TASK BRIEF →
Output the lines below exactly, please, from the first line until the line with "lines = text.split('\n')", counting both.

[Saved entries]
-- pv_equiv track=rewrite | github.com/AntonioDEM/MICRO_HELP | abt/text_formatter.py | process_multiline_text
-- ===== SOURCE A (Python) =====
-- def process_multiline_text(text: str) -> str:
--     """
--     Gestisce il testo multilinea preservando formattazione e raw blocks.
--     Supporta:
--     - A capo espliciti con \
--     - A capo impliciti con linee vuote
--     - Raw blocks
--     - Escapeing di caratteri speciali
--     """
--     if not text:
--         return ""
--
--     lines = text.split('\n')
--     processed_lines = []
--     current_paragraph = []
--     in_raw_block = False
--     raw_content = []
--
--     for line in lines:
--         line = line.rstrip()
--
--         # Gestione raw blocks
--         if '\\raw{' in line:
--             if current_paragraph:
--                 processed_lines.append(' '.join(current_paragraph))
--                 current_paragraph = []
--             in_raw_block = True
--             raw_content.append(line)
--             continue
--
--         if in_raw_block:
--             raw_content.append(line)
--             if '}' in line:
--                 in_raw_block = False
--                 processed_lines.append('\n'.join(raw_content))
--                 raw_content = []
--             continue
--
--         # Gestione normale
--         if not line:
--             if current_paragraph:
--                 processed_lines.append(' '.join(current_paragraph))
--                 current_paragraph = []
--             processed_lines.append('')
--             continue
--
--         if line.endswith('\\'):
--             if current_paragraph:
--                 processed_lines.append(' '.join(current_paragraph))
--                 current_paragraph = []
--             processed_lines.append(line[:-1].rstrip())
--             continue
--
--         current_paragraph.append(line.strip())
--
--     # Processa l'ultimo paragrafo o raw block
--     if in_raw_block and raw_content:
--         processed_lines.append('\n'.join(raw_content))
--     elif current_paragraph:
--         processed_lines.append(' '.join(current_paragraph))
--
--     return '\n\n'.join(line for line in processed_lines if line is not None)
-- ===== SOURCE B (Python) =====
-- def process_multiline_text(text: str) -> str:
--     if not text:
--         return ""
--
--     lines = [l.rstrip() for l in text.split('\n')]
--     n = len(lines)
--     out = []
--     paragraph = []
--
--     def flush():
--         if paragraph:
--             out.append(' '.join(paragraph))
--             paragraph.clear()
--
--     i = 0
--     while i < n:
--         line = lines[i]
--         if '\\raw{' in line:
--             # raw block: gather lines until one (not itself opening a raw
--             # block) contains '}', or the input ends
--             flush()
--             raw = [line]
--             i += 1
--             while i < n:
--                 raw.append(lines[i])
--                 if '\\raw{' not in lines[i] and '}' in lines[i]:
--                     i += 1
--                     break
--                 i += 1
--             out.append('\n'.join(raw))
--             continue
--         if not line:
--             flush()
--             out.append('')
--         elif line.endswith('\\'):
--             flush()
--             out.append(line[:-1].rstrip())
--         else:
--             paragraph.append(line.strip())
--         i += 1
--
--     flush()
--     return '\n\n'.join(out)
-- ===== Notes on version B (the rewrite author's own statement) =====
-- stated objective: alternative
-- what changed: Replaced A's single per-line loop carrying in_raw_block/raw_content state flags by an index-based scan whose inner loop consumes an entire raw block at once, leaving only the pending-paragraph accumulator in the outer loop.
import Mathlib
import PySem

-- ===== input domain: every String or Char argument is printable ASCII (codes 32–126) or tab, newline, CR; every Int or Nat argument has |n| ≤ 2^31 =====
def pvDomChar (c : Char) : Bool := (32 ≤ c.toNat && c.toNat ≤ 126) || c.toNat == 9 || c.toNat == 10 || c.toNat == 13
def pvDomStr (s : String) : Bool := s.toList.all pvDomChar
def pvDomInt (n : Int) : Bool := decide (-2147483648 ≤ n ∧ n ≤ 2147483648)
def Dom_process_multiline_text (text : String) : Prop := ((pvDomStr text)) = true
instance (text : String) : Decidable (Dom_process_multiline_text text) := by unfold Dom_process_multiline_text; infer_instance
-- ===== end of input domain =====

-- B replaces A's per-line state flags (in_raw_block / raw_content carried through one big loop)
-- by an index-based scan with an inner loop that consumes a whole raw block at once (objective: alternative).

-- ===== PORT A =====
-- one iteration of A's for-loop; state = (processed_lines, current_paragraph, in_raw_block, raw_content)
def pvStepA (st : List String × List String × Bool × List String) (line0 : String) :
    List String × List String × Bool × List String :=
  match st with
  | (pl, cp, inRaw, raw) =>
    let line := PySem.Str.rstrip line0
    if PySem.Str.isIn "\\raw{" line then
      let pl := if cp ≠ [] then pl ++ [PySem.Str.join " " cp] else pl
      (pl, [], true, raw ++ [line])
    else if inRaw then
      if PySem.Str.isIn "}" line then
        (pl ++ [PySem.Str.join "\n" (raw ++ [line])], cp, false, [])
      else (pl, cp, true, raw ++ [line])
    else if line = "" then
      let pl := if cp ≠ [] then pl ++ [PySem.Str.join " " cp] else pl
      (pl ++ [""], [], inRaw, raw)
    else if PySem.Str.endswith line "\\" then
      let pl := if cp ≠ [] then pl ++ [PySem.Str.join " " cp] else pl
      (pl ++ [PySem.Str.rstrip (PySem.Str.slice line none (some (-1)))], [], inRaw, raw)
    else (pl, cp ++ [PySem.Str.strip line], inRaw, raw)

def process_multiline_text (text : String) : String :=
  if text = "" then ""
  else
    let lines := (PySem.Str.split? text "\n").getD []   -- split? is some: sep "\n" ≠ ""
    match lines.foldl pvStepA ([], [], false, []) with
    | (pl, cp, inRaw, raw) =>
      let pl :=
        if inRaw ∧ raw ≠ [] then pl ++ [PySem.Str.join "\n" raw]
        else if cp ≠ [] then pl ++ [PySem.Str.join " " cp]
        else pl
      -- the Python's 'if line is not None' filter keeps every element: identity
      PySem.Str.join "\n\n" pl

-- ===== PORT B =====
-- B's inner while loop: consume (already rstripped) lines into the raw buffer until a line
-- that does not itself contain '\raw{' contains '}'; returns (raw buffer, remaining lines)
def pvCollectRaw : List String → List String → List String × List String
  | [], acc => (acc, [])
  | l :: rest, acc =>
    if PySem.Str.isIn "\\raw{" l then pvCollectRaw rest (acc ++ [l])
    else if PySem.Str.isIn "}" l then (acc ++ [l], rest)
    else pvCollectRaw rest (acc ++ [l])

theorem pvCollectRaw_rest_le : ∀ (ls acc : List String), (pvCollectRaw ls acc).2.length ≤ ls.length := by
  intro ls
  induction ls with
  | nil => intro acc; simp [pvCollectRaw]
  | cons l rest ih =>
    intro acc
    simp only [pvCollectRaw]
    split_ifs with h1 h2
    · exact le_trans (ih _) (by simp)
    · simp
    · exact le_trans (ih _) (by simp)

-- B's outer while loop over the rstripped lines, carrying only the pending paragraph
def pvGoB : List String → List String → List String
  | [], par => if par ≠ [] then [PySem.Str.join " " par] else []
  | l :: rest, par =>
    let flush := if par ≠ [] then [PySem.Str.join " " par] else []
    if PySem.Str.isIn "\\raw{" l then
      let c := pvCollectRaw rest [l]
      flush ++ [PySem.Str.join "\n" c.1] ++ pvGoB c.2 []
    else if l = "" then flush ++ [""] ++ pvGoB rest []
    else if PySem.Str.endswith l "\\" then
      flush ++ [PySem.Str.rstrip (PySem.Str.slice l none (some (-1)))] ++ pvGoB rest []
    else pvGoB rest (par ++ [PySem.Str.strip l])
termination_by ls _ => ls.length
decreasing_by
  · exact Nat.lt_succ_of_le (pvCollectRaw_rest_le rest [l])
  all_goals simp

def process_multiline_text_alt (text : String) : String :=
  if text = "" then ""
  else
    let lines := ((PySem.Str.split? text "\n").getD []).map PySem.Str.rstrip
    PySem.Str.join "\n\n" (pvGoB lines [])

-- ===== PRECONDITION & SPEC =====
def Spec_process_multiline_text (text : String) (out : String) : Prop := out = process_multiline_text_alt text
instance (text : String) (out : String) : Decidable (Spec_process_multiline_text text out) := by unfold Spec_process_multiline_text; infer_instance

-- ===== CLAIM (what is proved, stated in full; the proofs are below) =====
def Claim_equal_process_multiline_text : Prop := ∀ (text : String), Dom_process_multiline_text text → Spec_process_multiline_text text (process_multiline_text text)

-- ===== LEMMAS AND PROOFS =====

-- A's post-loop finalisation
def pvFinalA (st : List String × List String × Bool × List String) : List String :=
  match st with
  | (pl, cp, inRaw, raw) =>
    if inRaw ∧ raw ≠ [] then pl ++ [PySem.Str.join "\n" raw]
    else if cp ≠ [] then pl ++ [PySem.Str.join " " cp]
    else pl

-- joint invariant: A's fold from a normal state computes pl ++ B's scan of the rest, and
-- A's fold from a raw state computes pl ++ the collected raw block ++ B's scan of the remainder
theorem pvMain : ∀ (lines : List String),
    (∀ (pl cp : List String),
      pvFinalA (lines.foldl pvStepA (pl, cp, false, [])) =
        pl ++ pvGoB (lines.map PySem.Str.rstrip) cp)
    ∧ (∀ (pl raw : List String), raw ≠ [] →
      pvFinalA (lines.foldl pvStepA (pl, [], true, raw)) =
        pl ++ [PySem.Str.join "\n" (pvCollectRaw (lines.map PySem.Str.rstrip) raw).1]
           ++ pvGoB (pvCollectRaw (lines.map PySem.Str.rstrip) raw).2 []) := by
  intro lines
  induction lines with
  | nil =>
    constructor
    · intro pl cp
      by_cases hcp : cp = [] <;> simp [pvFinalA, pvGoB, hcp]
    · intro pl raw hraw
      simp [pvFinalA, pvGoB, pvCollectRaw, hraw]
  | cons line rest ih =>
    constructor
    · intro pl cp
      simp only [List.foldl, List.map, pvStepA, List.nil_append]
      by_cases h1 : PySem.Str.isIn "\\raw{" (PySem.Str.rstrip line) = true
      · rw [if_pos h1]
        by_cases hcp : cp = []
        · rw [if_neg (by simp [hcp])]
          rw [(ih.2) pl [PySem.Str.rstrip line] (by simp)]
          conv_rhs => rw [pvGoB]
          clear ih
          simp_all [List.append_assoc]
        · rw [if_pos hcp]
          rw [(ih.2) (pl ++ [PySem.Str.join " " cp]) [PySem.Str.rstrip line] (by simp)]
          conv_rhs => rw [pvGoB]
          clear ih
          simp_all [List.append_assoc]
      · rw [if_neg h1, if_neg (by simp)]
        by_cases h2 : PySem.Str.rstrip line = ""
        · rw [if_pos h2]
          by_cases hcp : cp = []
          · rw [if_neg (by simp [hcp])]
            rw [ih.1]
            conv_rhs => rw [pvGoB]
            clear ih
            simp_all [List.append_assoc]
          · rw [if_pos hcp]
            rw [ih.1]
            conv_rhs => rw [pvGoB]
            clear ih
            simp_all [List.append_assoc]
        · rw [if_neg h2]
          by_cases h3 : PySem.Str.endswith (PySem.Str.rstrip line) "\\" = true
          · rw [if_pos h3]
            by_cases hcp : cp = []
            · rw [if_neg (by simp [hcp])]
              rw [ih.1]
              conv_rhs => rw [pvGoB]
              clear ih
              simp_all [List.append_assoc]
            · rw [if_pos hcp]
              rw [ih.1]
              conv_rhs => rw [pvGoB]
              clear ih
              simp_all [List.append_assoc]
          · rw [if_neg h3]
            rw [ih.1]
            conv_rhs => rw [pvGoB]
            clear ih
            simp_all
    · intro pl raw hraw
      simp only [List.foldl, List.map, pvStepA, List.nil_append]
      by_cases h1 : PySem.Str.isIn "\\raw{" (PySem.Str.rstrip line) = true
      · rw [if_pos h1, if_neg (by simp)]
        rw [(ih.2) pl (raw ++ [PySem.Str.rstrip line]) (by simp)]
        conv_rhs => rw [pvCollectRaw]
        clear ih
        simp_all [List.append_assoc]
      · rw [if_neg h1]
        simp only [if_true]
        by_cases h2 : PySem.Str.isIn "}" (PySem.Str.rstrip line) = true
        · rw [if_pos h2]
          rw [ih.1]
          conv_rhs => rw [pvCollectRaw]
          clear ih
          simp_all [List.append_assoc]
        · rw [if_neg h2]
          rw [(ih.2) pl (raw ++ [PySem.Str.rstrip line]) (by simp)]
          conv_rhs => rw [pvCollectRaw]
          clear ih
          simp_all [List.append_assoc]

-- ===== VERDICT (by name: the statement is the Claim_ definition above) =====
theorem process_multiline_text_spec : Claim_equal_process_multiline_text := by
  intro text _
  unfold Spec_process_multiline_text process_multiline_text process_multiline_text_alt
  split_ifs with h
  · rfl
  · have hmain := (pvMain ((PySem.Str.split? text "\n").getD [])).1 [] []
    simp only [List.nil_append] at hmain
    dsimp only
    rw [← hmain]
    rcases List.foldl pvStepA ([], [], false, []) ((PySem.Str.split? text "\n").getD []) with
      ⟨pl, cp, inRaw, raw⟩
    simp [pvFinalA]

SOLUTION TO THIS PROBLEM →
-- pv_equiv track=rewrite | github.com/AntonioDEM/MICRO_HELP | abt/text_formatter.py | process_multiline_text
-- ===== SOURCE A (Python) =====
-- def process_multiline_text(text: str) -> str:
--     """
--     Gestisce il testo multilinea preservando formattazione e raw blocks.
--     Supporta:
--     - A capo espliciti con \
--     - A capo impliciti con linee vuote
--     - Raw blocks
--     - Escapeing di caratteri speciali
--     """
--     if not text:
--         return ""
--
--     lines = text.split('\n')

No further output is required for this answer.